Percentage of State Budget From Federal Funds: 38%
There's a certain oddity to the amount of money Missouri receives in federal funds. At No. 6, this is a state which pays a lot of bills with dollars from Washington, D.C. (or, at least, which receives a lot of money from federal programs). In fact, by 2013 Missouri received more than $1,600 per person in federal aid money.
At the same time, however, this is a state which is well known for its high-profile rejection of money from Uncle Sam. Whether it's attempting to defund Planned Parenthood or blocking Obamacare's Medicaid expansion, one of the things this state's government wants to be known for is its position on keeping federal dollars out of Missouri.
Except, of course, for 38% of the state budget.
Percentage of State Budget From Federal Funds: 38.5%
A million here and a million there, and pretty soon we're talking about real money. The same thing works with percentages … the numbers creep up and pretty soon we're almost at two-fifths of a state budget.
That's the place Kentucky is in, with a full 38.5% of revenue coming from federal dollars.
In this case, a lot of the explanation comes from household income. Kentucky has the second lowest in the nation, with the median household making only $42,387 per year. With little income to tax, the rest of the state budget has to come from somewhere, and numbers like that indicate a struggling state economy which will depend substantially on resources like Medicaid and safety net programs. The upshot is a No. 5 slot on this list.
Percentage of State Budget From Federal Funds: 39.1%
In 2015 Montana accepted Obamacare's Medicaid expansion, which goosed the amount of money the state takes in from Washington, D.C. Nevertheless, a lot of this state's budget comes from the federal government, and that has a lot to do with the local economy.
Incomes struggle in this heavily rural state, which derives much of its employment from tourism, mining and government work (industries which can often struggle). Yet, there's reason to think that the state is on the upswing. Unemployment is low and those household incomes have been growing for four of the last five years. Pretty soon, Montana might just find its way up and off lists like these.
Percentage of State Budget From Federal Funds: 39.9%
Tennessee doesn't make much money from its "other" categories.
This is one of the chief takeaways from Pew Charitable Trusts research, which broke per-state revenues down by taxes, federal funds, "service charges," miscellaneous and local funds. The Volunteer State takes in less money from those last three categories than most other states. The result is a budget that's heavily skewed federal, with federal revenue per capita at $1,666 per person in 2013.

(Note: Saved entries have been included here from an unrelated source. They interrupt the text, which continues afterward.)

-- pv_equiv track=rewrite | github.com/Aziz-Rakhimov/quranic-recitation-assessment | generate_final_reports.py | phoneme_word_index
-- ===== SOURCE A (Python) =====
-- def phoneme_word_index(pos, word_boundaries, total):
--     """Return the 0-based word index for a phoneme position."""
--     boundaries = sorted(word_boundaries)
--     word_starts = [0] + boundaries
--     for i, start in enumerate(word_starts):
--         end = boundaries[i] if i < len(boundaries) else total
--         if start <= pos < end:
--             return i
--     return len(word_starts) - 1
-- ===== SOURCE B (Python) =====
-- import bisect
--
--
-- def phoneme_word_index(pos, word_boundaries, total):
--     """Return the 0-based word index for a phoneme position."""
--     boundaries = sorted(word_boundaries)
--     idx = bisect.bisect_right(boundaries, pos)
--     start = boundaries[idx - 1] if idx > 0 else 0
--     end = boundaries[idx] if idx < len(boundaries) else total
--     return idx if start <= pos < end else len(boundaries)
-- ===== Notes on version B (the rewrite author's own statement) =====
-- stated objective: idiomatic
-- what changed: Replaced A's linear enumerate scan over word-start intervals with a single bisect_right lookup into the sorted boundary list plus one bounds check.
import Mathlib
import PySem

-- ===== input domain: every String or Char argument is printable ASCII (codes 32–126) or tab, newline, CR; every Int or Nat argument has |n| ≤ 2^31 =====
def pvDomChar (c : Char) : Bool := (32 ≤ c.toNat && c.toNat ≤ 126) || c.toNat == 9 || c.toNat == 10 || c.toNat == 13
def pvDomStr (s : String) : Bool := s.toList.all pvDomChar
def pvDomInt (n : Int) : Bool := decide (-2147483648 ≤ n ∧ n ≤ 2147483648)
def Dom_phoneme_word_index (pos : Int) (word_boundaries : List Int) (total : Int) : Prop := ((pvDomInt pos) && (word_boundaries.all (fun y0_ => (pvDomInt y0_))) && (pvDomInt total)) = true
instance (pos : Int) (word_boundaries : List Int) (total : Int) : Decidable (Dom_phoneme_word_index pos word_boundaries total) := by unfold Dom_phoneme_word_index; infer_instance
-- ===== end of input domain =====

-- B replaces A's linear scan over word intervals with a single bisect_right lookup
-- into the sorted boundary list (alternative decomposition; same exact results).

-- ===== PORT A =====
-- "for i, start in enumerate(word_starts): end = …; if start <= pos < end: return i"
def pwiLoop (b : List Int) (total pos : Int) : Nat → List Int → Option Nat
  | _, [] => none
  | i, start :: rest =>
    let endv := if i < b.length then b.getD i 0 else total
    if start ≤ pos ∧ pos < endv then some i else pwiLoop b total pos (i + 1) rest

def phoneme_word_index (pos : Int) (word_boundaries : List Int) (total : Int) : Int :=
  let boundaries := PySem.List.sorted word_boundaries (fun x => x)
  let word_starts := 0 :: boundaries
  match pwiLoop boundaries total pos 0 word_starts with
  | some i => (i : Int)
  | none => (word_starts.length : Int) - 1

-- ===== PORT B =====
def phoneme_word_index_alt (pos : Int) (word_boundaries : List Int) (total : Int) : Int :=
  let boundaries := PySem.List.sorted word_boundaries (fun x => x)
  let idx := PySem.List.bisectRight boundaries pos
  let start := if 0 < idx then boundaries.getD (idx - 1) 0 else 0
  let endv := if idx < boundaries.length then boundaries.getD idx 0 else total
  if start ≤ pos ∧ pos < endv then (idx : Int) else (boundaries.length : Int)

-- ===== PRECONDITION & SPEC =====
def Spec_phoneme_word_index (pos : Int) (word_boundaries : List Int) (total : Int) (out : Int) : Prop := out = phoneme_word_index_alt pos word_boundaries total
instance (pos : Int) (word_boundaries : List Int) (total : Int) (out : Int) : Decidable (Spec_phoneme_word_index pos word_boundaries total out) := by unfold Spec_phoneme_word_index; infer_instance

-- ===== CLAIM (what is proved, stated in full; the proofs are below) =====
def Claim_equal_phoneme_word_index : Prop := ∀ (pos : Int) (word_boundaries : List Int) (total : Int), Dom_phoneme_word_index pos word_boundaries total → Spec_phoneme_word_index pos word_boundaries total (phoneme_word_index pos word_boundaries total)

-- ===== LEMMAS AND PROOFS =====

lemma pwiLoop_none (b : List Int) (total pos : Int) :
    ∀ (l : List Int) (i : Nat),
      (∀ j, j < l.length →
        ¬ (l.getD j 0 ≤ pos ∧ pos < (if i + j < b.length then b.getD (i + j) 0 else total))) →
      pwiLoop b total pos i l = none := by
  intro l
  induction l with
  | nil => intro i _; rfl
  | cons x xs ih =>
    intro i h
    have h0 := h 0 (by simp)
    simp only [List.getD_cons_zero, Nat.add_zero] at h0
    simp only [pwiLoop]
    rw [if_neg h0]
    apply ih
    intro j hj
    have := h (j + 1) (by simpa using Nat.succ_lt_succ hj)
    simpa [Nat.add_assoc, Nat.add_comm 1 j] using this

lemma pwiLoop_some (b : List Int) (total pos : Int) :
    ∀ (l : List Int) (i k : Nat), k < l.length →
      (l.getD k 0 ≤ pos ∧ pos < (if i + k < b.length then b.getD (i + k) 0 else total)) →
      (∀ j, j < k →
        ¬ (l.getD j 0 ≤ pos ∧ pos < (if i + j < b.length then b.getD (i + j) 0 else total))) →
      pwiLoop b total pos i l = some (i + k) := by
  intro l
  induction l with
  | nil => intro i k hk; simp at hk
  | cons x xs ih =>
    intro i k hk hhit hbefore
    cases k with
    | zero =>
      simp only [List.getD_cons_zero, Nat.add_zero] at hhit
      simp only [pwiLoop]
      rw [if_pos hhit]
      simp
    | succ k' =>
      have hfail := hbefore 0 (Nat.succ_pos _)
      simp only [List.getD_cons_zero, Nat.add_zero] at hfail
      simp only [pwiLoop]
      rw [if_neg hfail]
      have := ih (i + 1) k' (by simpa using Nat.lt_of_succ_lt_succ hk)
        (by simpa [Nat.add_assoc, Nat.add_comm 1 k'] using hhit)
        (by
          intro j hj
          have := hbefore (j + 1) (Nat.succ_lt_succ hj)
          simpa [Nat.add_assoc, Nat.add_comm 1 j] using this)
      rw [this]
      congr 1
      omega

lemma getD_cons_of_pos (x : Int) (l : List Int) (k : Nat) (h : 0 < k) :
    (x :: l).getD k 0 = l.getD (k - 1) 0 := by
  obtain ⟨k', rfl⟩ : ∃ k', k = k' + 1 := ⟨k - 1, by omega⟩
  simp

-- ===== VERDICT (by name: the statement is the Claim_ definition above) =====
theorem phoneme_word_index_spec : Claim_equal_phoneme_word_index := by
  intro pos wb total _
  unfold Spec_phoneme_word_index phoneme_word_index phoneme_word_index_alt
  set b := PySem.List.sorted wb (fun x => x) with hb
  obtain ⟨hkle, hlt, hge⟩ := PySem.List.bisectRight_spec b pos
    (by simpa using PySem.List.sorted_pairwise wb (fun x => x))
  set k := PySem.List.bisectRight b pos with hk
  set start := if 0 < k then b.getD (k - 1) 0 else 0 with hstart
  set endv := if k < b.length then b.getD k 0 else total with hendv
  have hws : ((0 : Int) :: b).getD k 0 = start := by
    rcases Nat.eq_zero_or_pos k with h0 | h0
    · simp [hstart, h0]
    · rw [getD_cons_of_pos _ _ _ h0, hstart, if_pos h0]
  by_cases hc : start ≤ pos ∧ pos < endv
  · -- hit at index k
    have hloop : pwiLoop b total pos 0 ((0 : Int) :: b) = some (0 + k) := by
      apply pwiLoop_some
      · simpa using Nat.lt_succ_of_le hkle
      · simp only [Nat.zero_add]
        rw [hws, ← hendv]
        exact hc
      · intro j hj hbad
        simp only [Nat.zero_add] at hbad
        have hjn : j < b.length := lt_of_lt_of_le hj hkle
        rw [if_pos hjn, List.getD_eq_getElem b 0 hjn] at hbad
        exact absurd hbad.2 (not_lt.mpr (hlt j hjn hj))
    simp only [hloop, Nat.zero_add]
    rw [if_pos hc]
  · -- no interval matches: both return len(boundaries)
    have hloop : pwiLoop b total pos 0 ((0 : Int) :: b) = none := by
      apply pwiLoop_none
      intro j hj hbad
      simp only [Nat.zero_add] at hbad
      rcases lt_trichotomy j k with hjk | hjk | hjk
      · have hjn : j < b.length := lt_of_lt_of_le hjk hkle
        rw [if_pos hjn, List.getD_eq_getElem b 0 hjn] at hbad
        exact absurd hbad.2 (not_lt.mpr (hlt j hjn hjk))
      · subst hjk
        rw [hws, ← hendv] at hbad
        exact hc hbad
      · -- j > k: interval j starts at b[j-1] ≥ b[k] > pos
        obtain ⟨j', rfl⟩ : ∃ j', j = j' + 1 := ⟨j - 1, by omega⟩
        have hj'n : j' < b.length := by simpa using Nat.lt_of_succ_lt_succ hj
        have hpos : pos < b[j'] := hge j' hj'n (by omega)
        rw [getD_cons_of_pos, Nat.add_sub_cancel, List.getD_eq_getElem b 0 hj'n] at hbad
        · exact absurd hbad.1 (not_le.mpr hpos)
        · omega
    simp only [hloop]
    rw [if_neg hc]
    simp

Percentage of State Budget From Federal Funds: 40.1%
Louisiana should surprise no one.
This state has been hit hard and repeatedly over the past several years, from Hurricane Katrina and the BP oil spill to the recent floods that submerged many parts of the state and wiped out thousands of homes. The need for federal money is stark here, in a state which already struggled with one of the nation's highest rates of unemployment and lowest per-household incomes to begin with.

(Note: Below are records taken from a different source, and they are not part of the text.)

-- pv_equiv track=rewrite | github.com/minhchauU23/PythonCodePtit | PY01027_so_loc_phat_dep.py | isGreatNumber
-- ===== SOURCE A (Python) =====
-- def isGreatNumber(num):
--     for index in range(len(num)):
--         if num[index] == "8":
--             if index == 0: return False
--             elif index == 1:
--                 if num[index - 1] == "8": return False
--             else:
--                 if num[index - 1] == "8" and num[index - 2] == "8":
--                     return False
--         elif num[index] != "6": return False
--     return True
-- ===== SOURCE B (Python) =====
-- def isGreatNumber(num):
--     return (all(c == "6" or c == "8" for c in num)
--             and not num.startswith("8")
--             and "888" not in num)
-- ===== Notes on version B (the rewrite author's own statement) =====
-- stated objective: simpler
-- what changed: Replaced the stateful index loop with per-index two-character lookback by three independent declarative checks: all characters in {6,8}, no leading '8', and no '888' substring (library search).
import Mathlib
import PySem

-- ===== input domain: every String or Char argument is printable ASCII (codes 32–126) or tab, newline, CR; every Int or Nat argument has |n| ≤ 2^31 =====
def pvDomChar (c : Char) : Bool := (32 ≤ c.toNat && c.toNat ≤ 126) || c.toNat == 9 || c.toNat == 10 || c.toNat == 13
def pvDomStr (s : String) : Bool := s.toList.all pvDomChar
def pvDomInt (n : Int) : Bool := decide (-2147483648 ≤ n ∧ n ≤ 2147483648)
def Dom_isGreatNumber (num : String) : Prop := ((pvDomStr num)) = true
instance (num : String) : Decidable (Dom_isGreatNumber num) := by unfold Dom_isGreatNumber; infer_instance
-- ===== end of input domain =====

-- B replaces A's stateful index loop (per-index two-character lookback) by three independent
-- declarative checks: all chars in {'6','8'}, no leading '8', no "888" substring. Same cost, simpler.

-- ===== PORT A =====
-- the index loop 'for index in range(len(num))' of A, with its early returns
def isGreatNumberGo (s : List Char) (i : Nat) : Bool :=
  if h : i < s.length then
    if s[i] == '8' then
      if i == 0 then false
      else if i == 1 then
        if s[i-1]! == '8' then false else isGreatNumberGo s (i+1)
      else
        if s[i-1]! == '8' && s[i-2]! == '8' then false
        else isGreatNumberGo s (i+1)
    else if s[i] != '6' then false
    else isGreatNumberGo s (i+1)
  else true
  termination_by s.length - i

def isGreatNumber (num : String) : Bool := isGreatNumberGo num.toList 0

-- ===== PORT B =====
def isGreatNumber_alt (num : String) : Bool :=
  num.toList.all (fun c => c == '6' || c == '8')
    && !(PySem.Str.startswith num "8")
    && !(PySem.Str.isIn "888" num)

-- ===== PRECONDITION & SPEC =====
def Spec_isGreatNumber (num : String) (out : Bool) : Prop := out = isGreatNumber_alt num
instance (num : String) (out : Bool) : Decidable (Spec_isGreatNumber num out) := by unfold Spec_isGreatNumber; infer_instance

-- ===== CLAIM (what is proved, stated in full; the proofs are below) =====
def Claim_equal_isGreatNumber : Prop := ∀ (num : String), Dom_isGreatNumber num → Spec_isGreatNumber num (isGreatNumber num)

-- ===== LEMMAS AND PROOFS =====

-- the per-index condition A checks (truncated Nat subtraction makes the i=0 and i=1 branches uniform)
def OkAt (s : List Char) (j : Nat) : Prop :=
  match s[j]? with
  | none => True
  | some c => if c = '8' then ¬ (s[j-1]? = some '8' ∧ s[j-2]? = some '8') else c = '6'

theorem okAt_some {s : List Char} {j : Nat} {c : Char} (hj : s[j]? = some c) :
    OkAt s j ↔ (if c = '8' then ¬ (s[j-1]? = some '8' ∧ s[j-2]? = some '8') else c = '6') := by
  unfold OkAt; rw [hj]

theorem goA_iff (s : List Char) (i : Nat) :
    isGreatNumberGo s i = true ↔ ∀ j, i ≤ j → OkAt s j := by
  have H : ∀ n i, s.length - i = n → (isGreatNumberGo s i = true ↔ ∀ j, i ≤ j → OkAt s j) := by
    intro n
    induction n with
    | zero =>
      intro i hi
      have hlen : s.length ≤ i := by omega
      unfold isGreatNumberGo
      simp only [Nat.not_lt.mpr hlen]
      constructor
      · intro _ j hj
        unfold OkAt
        rw [List.getElem?_eq_none (by omega)]
        trivial
      · intro _; rfl
    | succ n ih =>
      intro i hi
      have h : i < s.length := by omega
      have hsplit : (∀ j, i ≤ j → OkAt s j) ↔ (OkAt s i ∧ ∀ j, i+1 ≤ j → OkAt s j) :=
        ⟨fun hh => ⟨hh i le_rfl, fun j hj => hh j (by omega)⟩,
         fun ⟨h0, h1⟩ j hj => by
           by_cases hji : j = i
           · exact hji ▸ h0
           · exact h1 j (by omega)⟩
      have ihs := ih (i+1) (by omega)
      rw [hsplit, okAt_some (List.getElem?_eq_getElem h)]
      unfold isGreatNumberGo
      rw [dif_pos h]
      by_cases h8 : s[i] = '8'
      · simp only [h8, beq_self_eq_true, if_true]
        by_cases hi0 : i = 0
        · subst hi0
          simp [List.getElem?_eq_getElem h, h8]
        · by_cases hi1 : i = 1
          · subst hi1
            have h0lt : 0 < s.length := by omega
            have hb : s[(1:Nat)-1]! = s[0] := by
              simp [List.getElem!_eq_getElem?_getD, List.getElem?_eq_getElem h0lt]
            simp only [if_neg (by decide : ¬ (((1:Nat) == 0) = true)), if_pos rfl, hb]
            by_cases h08 : s[0] = '8'
            · simp [h08, List.getElem?_eq_getElem h0lt]
            · simp only [beq_iff_eq, h08, if_neg h08, if_false]
              simpa [List.getElem?_eq_getElem h0lt, h08] using ihs
          · have hge : 2 ≤ i := by omega
            have h1lt : i - 1 < s.length := by omega
            have h2lt : i - 2 < s.length := by omega
            have hb1 : s[i-1]! = s[i-1] := by
              simp [List.getElem!_eq_getElem?_getD, List.getElem?_eq_getElem h1lt]
            have hb2 : s[i-2]! = s[i-2] := by
              simp [List.getElem!_eq_getElem?_getD, List.getElem?_eq_getElem h2lt]
            have e0 : (i == 0) = false := by simp [hi0]
            have e1 : (i == 1) = false := by simp [hi1]
            simp only [e0, e1, Bool.false_eq_true, if_false, hb1, hb2]
            by_cases hc : s[i-1] = '8' ∧ s[i-2] = '8'
            · simp [hc.1, hc.2, List.getElem?_eq_getElem h1lt, List.getElem?_eq_getElem h2lt]
            · have hb : (s[i-1] == '8' && s[i-2] == '8') = false := by
                rcases Decidable.not_and_iff_or_not.mp hc with hx | hx <;> simp [hx]
              rw [hb]
              simp only [Bool.false_eq_true, if_false, ihs]
              have : ¬ (s[i-1]? = some '8' ∧ s[i-2]? = some '8') := by
                simp [List.getElem?_eq_getElem h1lt, List.getElem?_eq_getElem h2lt]
                intro a b; exact hc ⟨a, b⟩
              simp [this]
      · simp only [if_neg h8, beq_iff_eq, if_neg h8]
        by_cases h6 : s[i] = '6'
        · simp [h6, ihs]
        · simp [h6, bne_iff_ne, Ne, ihs]
  exact H _ i rfl

theorem prefix888_iff (t : List Char) :
    ['8','8','8'] <+: t ↔ (t[0]? = some '8' ∧ t[1]? = some '8' ∧ t[2]? = some '8') := by
  rcases t with _|⟨a,_|⟨b,_|⟨c,rest⟩⟩⟩
  · simp
  · simp [List.cons_prefix_cons]
  · simp [List.cons_prefix_cons]
  · simp [List.cons_prefix_cons, and_assoc, eq_comm (a := '8')]

theorem isIn888_iff (s : List Char) :
    PySem.Chars.isIn ['8','8','8'] s = true ↔
      ∃ j, s[j]? = some '8' ∧ s[j+1]? = some '8' ∧ s[j+2]? = some '8' := by
  rw [← PySem.Chars.exists_prefix_drop_iff_isIn]
  refine exists_congr fun j => ?_
  rw [prefix888_iff]
  simp [List.getElem?_drop]

theorem startswith8_iff (s : List Char) :
    PySem.Chars.startswith s ['8'] = true ↔ s[0]? = some '8' := by
  rw [PySem.Chars.startswith_iff]
  rcases s with _|⟨a,t⟩ <;> simp [List.cons_prefix_cons, eq_comm]

theorem okAt_iff (s : List Char) :
    (∀ j, OkAt s j) ↔
      ((∀ c ∈ s, c = '6' ∨ c = '8') ∧ s[0]? ≠ some '8' ∧
        ¬ ∃ j, s[j]? = some '8' ∧ s[j+1]? = some '8' ∧ s[j+2]? = some '8') := by
  constructor
  · intro h
    refine ⟨?_, ?_, ?_⟩
    · intro c hc
      obtain ⟨j, hj, rfl⟩ := List.mem_iff_getElem.mp hc
      have hk := (okAt_some (List.getElem?_eq_getElem hj)).mp (h j)
      by_cases h8 : s[j] = '8'
      · exact Or.inr h8
      · rw [if_neg h8] at hk; exact Or.inl hk
    · intro h0
      have hk := (okAt_some h0).mp (h 0)
      simp at hk
      exact hk h0
    · rintro ⟨j, h1, h2, h3⟩
      have hk := (okAt_some h3).mp (h (j+2))
      simp only [if_pos rfl, Nat.add_sub_cancel] at hk
      have e1 : j + 2 - 1 = j + 1 := by omega
      rw [e1] at hk
      exact hk ⟨h2, h1⟩
  · rintro ⟨hall, hhead, h888⟩ j
    cases hj : s[j]? with
    | none => unfold OkAt; rw [hj]; trivial
    | some c =>
      rw [okAt_some hj]
      have hc : c ∈ s := List.mem_of_getElem? hj
      by_cases h8 : c = '8'
      · subst h8
        rw [if_pos rfl]
        rintro ⟨ha, hb⟩
        rcases Nat.lt_or_ge j 2 with hj2 | hj2
        · interval_cases j
          · exact hhead hj
          · exact hhead ha
        · refine h888 ⟨j-2, ?_, ?_, ?_⟩
          · exact hb
          · rwa [show j-2+1 = j-1 by omega]
          · rwa [show j-2+2 = j by omega]
      · rw [if_neg h8]
        rcases hall c hc with h6 | h8'
        · exact h6
        · exact absurd h8' h8

theorem alt_iff (num : String) :
    isGreatNumber_alt num = true ↔
      ((∀ c ∈ num.toList, c = '6' ∨ c = '8') ∧ num.toList[0]? ≠ some '8' ∧
        ¬ ∃ j, num.toList[j]? = some '8' ∧ num.toList[j+1]? = some '8' ∧ num.toList[j+2]? = some '8') := by
  unfold isGreatNumber_alt
  simp only [Bool.and_eq_true, Bool.not_eq_true', List.all_eq_true]
  constructor
  · rintro ⟨⟨hall, hsw⟩, hin⟩
    refine ⟨fun c hc => by simpa using hall c hc, ?_, ?_⟩
    · intro h0
      have := (startswith8_iff num.toList).mpr h0
      simp at this hsw
      rw [this] at hsw
      exact absurd hsw (by simp)
    · intro hex
      have := (isIn888_iff num.toList).mpr hex
      simp at this hin
      rw [this] at hin
      exact absurd hin (by simp)
  · rintro ⟨hall, hhead, h888⟩
    refine ⟨⟨fun c hc => by simpa using hall c hc, ?_⟩, ?_⟩
    · by_contra hsw
      simp only [Bool.not_eq_false] at hsw
      simp at hsw
      exact hhead ((startswith8_iff num.toList).mp hsw)
    · by_contra hin
      simp only [Bool.not_eq_false] at hin
      simp at hin
      exact h888 ((isIn888_iff num.toList).mp hin)

-- ===== VERDICT (by name: the statement is the Claim_ definition above) =====
theorem isGreatNumber_spec : Claim_equal_isGreatNumber := by
  intro num _
  unfold Spec_isGreatNumber isGreatNumber
  rw [Bool.eq_iff_iff, goA_iff, alt_iff]
  constructor
  · intro h; exact (okAt_iff _).mp (fun j => h j (Nat.zero_le j))
  · intro h j _; exact (okAt_iff _).mpr h j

What Louisiana. and New Orleans in particular, have suffered in recent years is a perfect example of why America uses the federal system it does, allowing states to respond to crises that no one could handle alone.
Percentage of State Budget From Federal Funds: 40.9%
While far less harmed by natural and man-made disasters, Mississippi claims the largest share of federal money on this list. Washington dollars make up a near-plurality of this red state's dollars, driven largely by a weak economy.
Stuck with credit rating troubles Mississippi also struggles with the fifth highest rate of unemployment in the nation and the lowest per-capita household income. The result is a heavy reliance on federal money, which flows (among other things) in the form of social and educational aid programs to help many people in this state keep on their feet.